Highest Alemannic dialects are spoken in alpine regions of Switzerland: the Bernese Oberland, in the German-speaking parts of the Canton of Fribourg and Valais, and in the Walser settlements (mostly in Switzerland, but also in Italy and in Austria; see Walser German). In the West, the South and the South-East, they are surrounded by Romance languages; in the North, by High Alemannic dialects. In the Swiss canton of Graubünden (Grisons) only the Walser exclaves in the Romansh part and the Prättigau, Schanfigg and Davos are Highest Alemannic; the Rhine Valley with Chur and Engadin are High Alemannic.

==Features==

The distinctive feature of the Highest Alemannic dialects is the lack of hiatus diphthongization, for instance /[ˈʃniː.ə(n)]/ 'to snow', /[ˈb̥uː.ə(n)]/ 'to build' vs. High Alemannic /[ˈʃnei̯jə]/, /[ˈb̥ou̯wə]/.

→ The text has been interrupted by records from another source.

-- ==== the coupled outer induction (phase 1, k ≤ limit)

lemma pvOuter (maze : List String) (start : Int × Int) (limit : Int)
    (hcap : limit < 10000000 ∨ maze.length ≤ 3162) :
    ∀ (fA : Nat) (q F N : List (Int × Int)) (k : Int) (r : PVDict)
      (seen : PySem.Set (Int × Int)) (out : PVDict) (cs : List (Int × Int)) (fB : Nat),
      q.filter (pvExpB maze start) = F ++ N →
      (∀ p ∈ F, r.get? p = some (k - 1)) →
      (∀ n ∈ N, r.get? n = some k ∧ n ∈ pvGrid maze.length) →
      (∀ c v, r.get? c = some v → v ≤ k) →
      r.get? start = some 0 →
      1 ≤ k → k ≤ limit →
      (∀ n, n ∈ seen ↔ (r.get? n).isSome = true) →
      r.items = ((start, (0 : Int))) :: out.items →
      (∀ kv ∈ out.items, 1 ≤ kv.2) →
      r.keys.Nodup →
      cs.Nodup → ((cs.length : Int) = k - 1) →
      (∀ c ∈ cs, c ∈ pvGrid maze.length ∧ ∃ v, r.get? c = some v ∧ v < k) →
      q.length + 2 * pvFree maze.length r + 1 ≤ fA →
      ((maze.length * maze.length : Nat) : Int) + 3 ≤ (fB : Int) + k →
      (pvLoopA maze start fA q r).items.filter (pvP limit) =
        (pvContBn maze limit fB F N k seen out).items := by
  intro fA
  induction fA with
  | zero =>
    intro q F N k r seen out cs fB _ _ _ _ _ _ _ _ _ _ _ _ _ _ hfA _
    omega
  | succ fA ih =>
    intro q F N k r seen out cs fB hFN hF hN hval hstart hk hkl hseen hro hlow hnd hcnd hlen hcs hfA hfB
    have hmsz : maze.length ≤ 3162 → ((maze.length * maze.length : Nat) : Int) ≤ 3162 * 3162 := by
      intro hsz
      exact_mod_cast Nat.mul_le_mul hsz hsz
    have hcslen : cs.length ≤ maze.length * maze.length := by
      have h1 := (hcnd.subperm (fun c hc => (hcs c hc).1)).length_le
      rwa [length_pvGrid] at h1
    have hsent : k < 10000000 := by
      rcases hcap with h | h
      · omega
      · have := hmsz h
        have h2 : (cs.length : Int) ≤ ((maze.length * maze.length : Nat) : Int) := by
          exact_mod_cast hcslen
        omega
    cases q with
    | nil =>
      have h0 : F ++ N = ([] : List (Int × Int)) := by simpa using hFN.symm
      obtain ⟨rfl, rfl⟩ := List.append_eq_nil_iff.mp h0
      rw [pvContBn_nilF, pvLoopBn_exit maze limit fB [] (k + 1) seen out (Or.inl rfl)]
      have hA : pvLoopA maze start (fA + 1) [] r = r := rfl
      rw [hA]
      exact pvOutKeep limit k hkl start r out hro hnd hlow hval
    | cons p q' =>
      by_cases hexp : p = start ∨ pvGetA maze p = some '#'
      · have hfilter : (p :: q').filter (pvExpB maze start) = p :: q'.filter (pvExpB maze start) :=
          List.filter_cons_of_pos (by simp [pvExpB]; exact hexp)
        -- the generic expansion step at depth k₂ (level of p), for the residual frontier
        have step : ∀ (F₂ N₂ : List (Int × Int)) (k₂ : Int) (seen₂ : PySem.Set (Int × Int))
            (out₂ : PVDict) (cs₂ : List (Int × Int)) (fB₂ : Nat),
            q'.filter (pvExpB maze start) = F₂ ++ N₂ →
            r.get? p = some (k₂ - 1) →
            (∀ x ∈ F₂, r.get? x = some (k₂ - 1)) →
            (∀ x ∈ N₂, r.get? x = some k₂ ∧ x ∈ pvGrid maze.length) →
            (∀ c v, r.get? c = some v → v ≤ k₂) →
            1 ≤ k₂ → k₂ ≤ limit →
            (∀ n, n ∈ seen₂ ↔ (r.get? n).isSome = true) →
            r.items = ((start, (0 : Int))) :: out₂.items →
            (∀ kv ∈ out₂.items, 1 ≤ kv.2) →
            cs₂.Nodup → ((cs₂.length : Int) = k₂ - 1) →
            (∀ c ∈ cs₂, c ∈ pvGrid maze.length ∧ ∃ v, r.get? c = some v ∧ v < k₂) →
            k₂ < 10000000 →
            ((maze.length * maze.length : Nat) : Int) + 3 ≤ (fB₂ : Int) + k₂ →
            (pvLoopA maze start (fA + 1) (p :: q') r).items.filter (pvP limit) =
              (pvContBn maze limit fB₂ (p :: F₂) N₂ k₂ seen₂ out₂).items := by
          intro F₂ N₂ k₂ seen₂ out₂ cs₂ fB₂ hFN₂ hp hF₂ hN₂ hval₂ hk₂ hkl₂ hseen₂ hro₂ hlow₂ hcnd₂ hlen₂ hcs₂ hsent₂ hfB₂
          obtain ⟨R, seen', out', a, h1, h2, hpers, hval2, hnd2, hseen2, ha, hri, hoi, hfree⟩ :=
            pvInner maze start k₂ hsent₂ (pvNeighbours p maze) r q' seen₂ out₂ N₂
              (fun n hn => pvNeighbours_mem_grid maze p n hn) hval₂ hstart hnd
              hseen₂ (pvOutSub start r out₂ hro₂)
          have hd : r.getD p 0 + 1 = k₂ := by
            rw [PySem.Dict.getD_of_get?_eq_some r 0 hp]; ring
          have hLHS : pvLoopA maze start (fA + 1) (p :: q') r = pvLoopA maze start fA (q' ++ a) R := by
            rw [pvLoopA]
            simp only [hd, if_pos hexp, h1]
          have hcell : pvCellB maze k₂ (pvNbrsB p) seen₂ out₂ N₂ =
              (seen', out', N₂ ++ a.filter (pvWallB maze)) := by
            rw [pvCellB_eq_proc, pvNbrsB_filter]; exact h2
          have hRHS : pvContBn maze limit fB₂ (p :: F₂) N₂ k₂ seen₂ out₂ =
              pvContBn maze limit fB₂ F₂ (N₂ ++ a.filter (pvWallB maze)) k₂ seen' out' :=
            pvContBn_step maze limit fB₂ p F₂ N₂ _ k₂ seen₂ seen' out₂ out' hcell
          rw [hLHS, hRHS]
          have hfa : a.filter (pvExpB maze start) = a.filter (pvWallB maze) := by
            refine List.filter_congr (fun x hx => ?_)
            obtain ⟨hx1, -, -⟩ := ha x hx
            have hxs : x ≠ start := fun h => by rw [h, hstart] at hx1; cases hx1
            simp [pvExpB, pvWallB, hxs, pvGetA_eq_getB]
          refine ih (q' ++ a) F₂ (N₂ ++ a.filter (pvWallB maze)) k₂ R seen' out' cs₂ fB₂
            ?_ ?_ ?_ hval2 (hpers start 0 hstart) hk₂ hkl₂ hseen2 ?_ ?_ hnd2 hcnd₂ hlen₂ ?_ ?_ hfB₂
          · rw [List.filter_append, hFN₂, hfa, List.append_assoc]
          · exact fun x hx => hpers x _ (hF₂ x hx)
          · intro x hx
            rcases List.mem_append.mp hx with hx' | hx'
            · exact ⟨hpers x _ (hN₂ x hx').1, (hN₂ x hx').2⟩
            · obtain ⟨-, hg2, hg3⟩ := ha x (List.mem_of_mem_filter hx')
              exact ⟨hg3, hg2⟩
          · rw [hri, hoi, hro₂]; rfl
          · intro kv hkv
            rw [hoi] at hkv
            rcases List.mem_append.mp hkv with hkv' | hkv'
            · exact hlow₂ kv hkv'
            · obtain ⟨x, -, rfl⟩ := List.mem_map.mp hkv'
              simpa using hk₂
          · intro c hc
            obtain ⟨hg, v, hv1, hv2⟩ := hcs₂ c hc
            exact ⟨hg, v, hpers c v hv1, hv2⟩
          · have h3 : (q' ++ a).length = q'.length + a.length := List.length_append
            simp only [List.length_cons] at hfA
            omega
        rcases F with _ | ⟨f0, F'⟩
        · rw [hfilter] at hFN
          simp only [List.nil_append] at hFN
          subst hFN
          have hp0 := hN p List.mem_cons_self
          by_cases hnext : k + 1 ≤ limit
          · -- B enters the next ring
            cases fB with
            | zero =>
              exfalso
              have := hmsz ?_
              · have h2 : (cs.length : Int) ≤ ((maze.length * maze.length : Nat) : Int) := by
                  exact_mod_cast hcslen
                simp only [Nat.cast_zero, zero_add] at hfB
                omega
              · rcases hcap with h | h
                · -- even with a small limit the fuel bound cannot be hit: derive a contradiction
                  -- from hfB directly (fB = 0 forces k ≥ size² + 3, but k - 1 = |cs| ≤ size²)
                  have h2 : (cs.length : Int) ≤ ((maze.length * maze.length : Nat) : Int) := by
                    exact_mod_cast hcslen
                  simp only [Nat.cast_zero, zero_add] at hfB
                  omega
                · exact h
            | succ fB' =>
              rw [pvContBn_nilF,
                pvLoopBn_enter maze limit fB' (p :: q'.filter (pvExpB maze start)) (k + 1) seen out
                  (by simp) hnext]
              have hpcs : p ∉ cs := fun hpc => by
                obtain ⟨-, v, hv1, hv2⟩ := hcs p hpc
                rw [hp0.1] at hv1; injection hv1 with h; omega
              refine step (q'.filter (pvExpB maze start)) [] (k + 1) seen out (p :: cs) fB'
                (List.append_nil _).symm ?_ ?_ (by simp) ?_ (by omega) hnext hseen hro hlow
                ?_ ?_ ?_ ?_ ?_
              · rw [hp0.1]; norm_num
              · intro x hx
                rw [(hN x (List.mem_cons_of_mem _ hx)).1]; norm_num
              · exact fun c v h => le_trans (hval c v h) (by omega)
              · exact List.nodup_cons.mpr ⟨hpcs, hcnd⟩
              · simp only [List.length_cons]; push_cast; omega
              · intro c hc
                rcases List.mem_cons.mp hc with rfl | hc'
                · exact ⟨hp0.2, k, hp0.1, by omega⟩
                · obtain ⟨hg, v, hv1, hv2⟩ := hcs c hc'
                  exact ⟨hg, v, hv1, by omega⟩
              · rcases hcap with h | h
                · omega
                · have := hmsz h
                  have h2 : (cs.length : Int) ≤ ((maze.length * maze.length : Nat) : Int) := by
                    exact_mod_cast hcslen
                  omega
              · push_cast at hfB ⊢; omega
          · -- k = limit: B is finished; A's remaining work only produces values > limit
            have hkeq : k = limit := by omega
            rw [pvContBn_nilF,
              pvLoopBn_exit maze limit fB _ (k + 1) seen out (Or.inr (by omega))]
            have hq2 : ∀ x ∈ p :: q', pvExpB maze start x = true →
                ∃ v, r.get? x = some v ∧ limit ≤ v := by
              intro x hx hex
              have hxf : x ∈ (p :: q').filter (pvExpB maze start) := List.mem_filter.mpr ⟨hx, hex⟩
              rw [hfilter] at hxf
              obtain ⟨hv, -⟩ := hN x hxf
              exact ⟨k, hv, by omega⟩
            rw [pvPhase2 maze start limit (fA + 1) (p :: q') r hnd hq2]
            exact pvOutKeep limit k hkl start r out hro hnd hlow hval
        · rw [hfilter, List.cons_append] at hFN
          injection hFN with h1 h2
          subst h1
          exact step F' N k seen out cs fB h2 (hF p List.mem_cons_self)
            (fun x hx => hF x (List.mem_cons_of_mem _ hx)) hN hval hk hkl hseen hro hlow
            hcnd hlen hcs hsent hfB
      · have hfilter : (p :: q').filter (pvExpB maze start) = q'.filter (pvExpB maze start) :=
          List.filter_cons_of_neg (by simp only [pvExpB, decide_eq_true_eq]; exact hexp)
        have hLHS : pvLoopA maze start (fA + 1) (p :: q') r = pvLoopA maze start fA q' r := by
          rw [pvLoopA]
          simp only [if_neg hexp]
        rw [hLHS]
        refine ih q' F N k r seen out cs fB (hfilter.symm.trans hFN) hF hN hval hstart hk hkl
          hseen hro hlow hnd hcnd hlen hcs ?_ hfB
        simp only [List.length_cons] at hfA
        omega

-- ===== VERDICT (by name: the statement is the Claim_ definition above) =====
theorem fillwalls_spec : Claim_equal_fillwalls := by
  intro maze start limit hdom hpre
  obtain ⟨hcap, -⟩ := hpre
  unfold Spec_fillwalls fillwalls fillwalls_alt
  have hr0 : (PySem.Dict.ofList [(start, (0 : Int))] : PVDict) = PySem.Dict.empty.insert start 0 := rfl
  have hstart0 : (PySem.Dict.ofList [(start, (0 : Int))] : PVDict).get? start = some 0 := by
    rw [hr0]; exact PySem.Dict.get?_insert_self _ start 0
  have hget0 : ∀ n, (PySem.Dict.ofList [(start, (0 : Int))] : PVDict).get? n =
      if n = start then some 0 else none := by
    intro n
    rw [hr0, PySem.Dict.get?_insert]
    by_cases h : n = start
    · rw [if_pos h, if_pos h]
    · rw [if_neg h, if_neg h, PySem.Dict.get?_empty]
  have hval0 : ∀ c v, (PySem.Dict.ofList [(start, (0 : Int))] : PVDict).get? c = some v → v ≤ 1 := by
    intro c v h
    rw [hget0] at h
    by_cases hc : c = start
    · rw [if_pos hc] at h; injection h with h'; omega
    · rw [if_neg hc] at h; cases h
  have hseen0 : ∀ n, n ∈ PySem.Set.ofList [start] ↔
      (((PySem.Dict.ofList [(start, (0 : Int))] : PVDict).get? n).isSome = true) := by
    intro n
    rw [PySem.Set.mem_ofList, List.mem_singleton, hget0]
    by_cases h : n = start <;> simp [h]
  have hro0 : (PySem.Dict.ofList [(start, (0 : Int))] : PVDict).items =
      ((start, (0 : Int))) :: (PySem.Dict.empty : PVDict).items := rfl
  have hnd0 : (PySem.Dict.ofList [(start, (0 : Int))] : PVDict).keys.Nodup := by
    rw [hr0]
    exact PySem.Dict.nodup_keys_insert _ start 0 PySem.Dict.nodup_keys_empty
  have hpost : pvPostA (pvLoopA maze start (2 * maze.length * maze.length + 2) [start]
        (PySem.Dict.ofList [(start, (0 : Int))])) limit =
      ((pvLoopA maze start (2 * maze.length * maze.length + 2) [start]
        (PySem.Dict.ofList [(start, (0 : Int))])).items.filter (pvP limit)).map
        (fun kv => (kv.1.1, kv.1.2, kv.2)) := rfl
  rw [hpost]
  by_cases hl1 : 1 ≤ limit
  · have hB : pvLoopBn maze limit (maze.length * maze.length + 3) [start] 1
        (PySem.Set.ofList [start]) PySem.Dict.empty =
        pvContBn maze limit (maze.length * maze.length + 2) [start] [] 1
          (PySem.Set.ofList [start]) PySem.Dict.empty := by
      rw [show maze.length * maze.length + 3 = (maze.length * maze.length + 2) + 1 by omega]
      exact pvLoopBn_enter maze limit _ [start] 1 _ _ (by simp) hl1
    rw [hB]
    congr 1
    refine pvOuter maze start limit hcap _ [start] [start] [] 1 _ _ _ [] _
      ?_ ?_ (by simp) hval0 hstart0 le_rfl hl1 hseen0 hro0 (by rintro kv hkv; cases hkv) hnd0
      List.nodup_nil (by simp) (by simp) ?_ ?_
    · simp [pvExpB]
    · intro p hp
      rw [List.mem_singleton] at hp
      subst hp
      rw [hstart0]; norm_num
    · have h1 := pvFree_le maze.length (PySem.Dict.ofList [(start, (0 : Int))])
      have h2 : 2 * maze.length * maze.length = 2 * (maze.length * maze.length) := by ring
      simp only [List.length_cons, List.length_nil, h2]
      omega
    · push_cast; omega
  · have hB : pvLoopBn maze limit (maze.length * maze.length + 3) [start] 1
        (PySem.Set.ofList [start]) PySem.Dict.empty = PySem.Dict.empty :=
      pvLoopBn_exit maze limit _ [start] 1 _ _ (Or.inr (by omega))
    rw [hB]
    have hq0 : ∀ p ∈ [start], pvExpB maze start p = true →
        ∃ v, (PySem.Dict.ofList [(start, (0 : Int))] : PVDict).get? p = some v ∧ limit ≤ v := by
      intro p hp _
      rw [List.mem_singleton] at hp
      subst hp
      exact ⟨0, hstart0, by omega⟩
    rw [pvPhase2 maze start limit _ [start] _ hnd0 hq0]
    rw [hro0]
    have h0 : pvP limit ((start, (0 : Int))) = false := by simp [pvP]
    rw [List.filter_cons, h0]
    rfl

Many High Alemannic dialects have different verbal plural endings for all three persons, for instance wir singe(n) 'we sing', ir singet 'you (plural) sing', si singent 'they sing'. Almost all other German dialects use the same ending for the first and third persons in the plural.

There are High Alemannic dialects that have preserved the ending -n which has been dropped in most Upper German dialects.

The Highest Alemannic dialects are considered to be the most conservative dialects of German. The dialect of the Lötschental, for instance, preserved the three distinct classes of weak verbs (as in Old High German) until the beginning of the 20th century.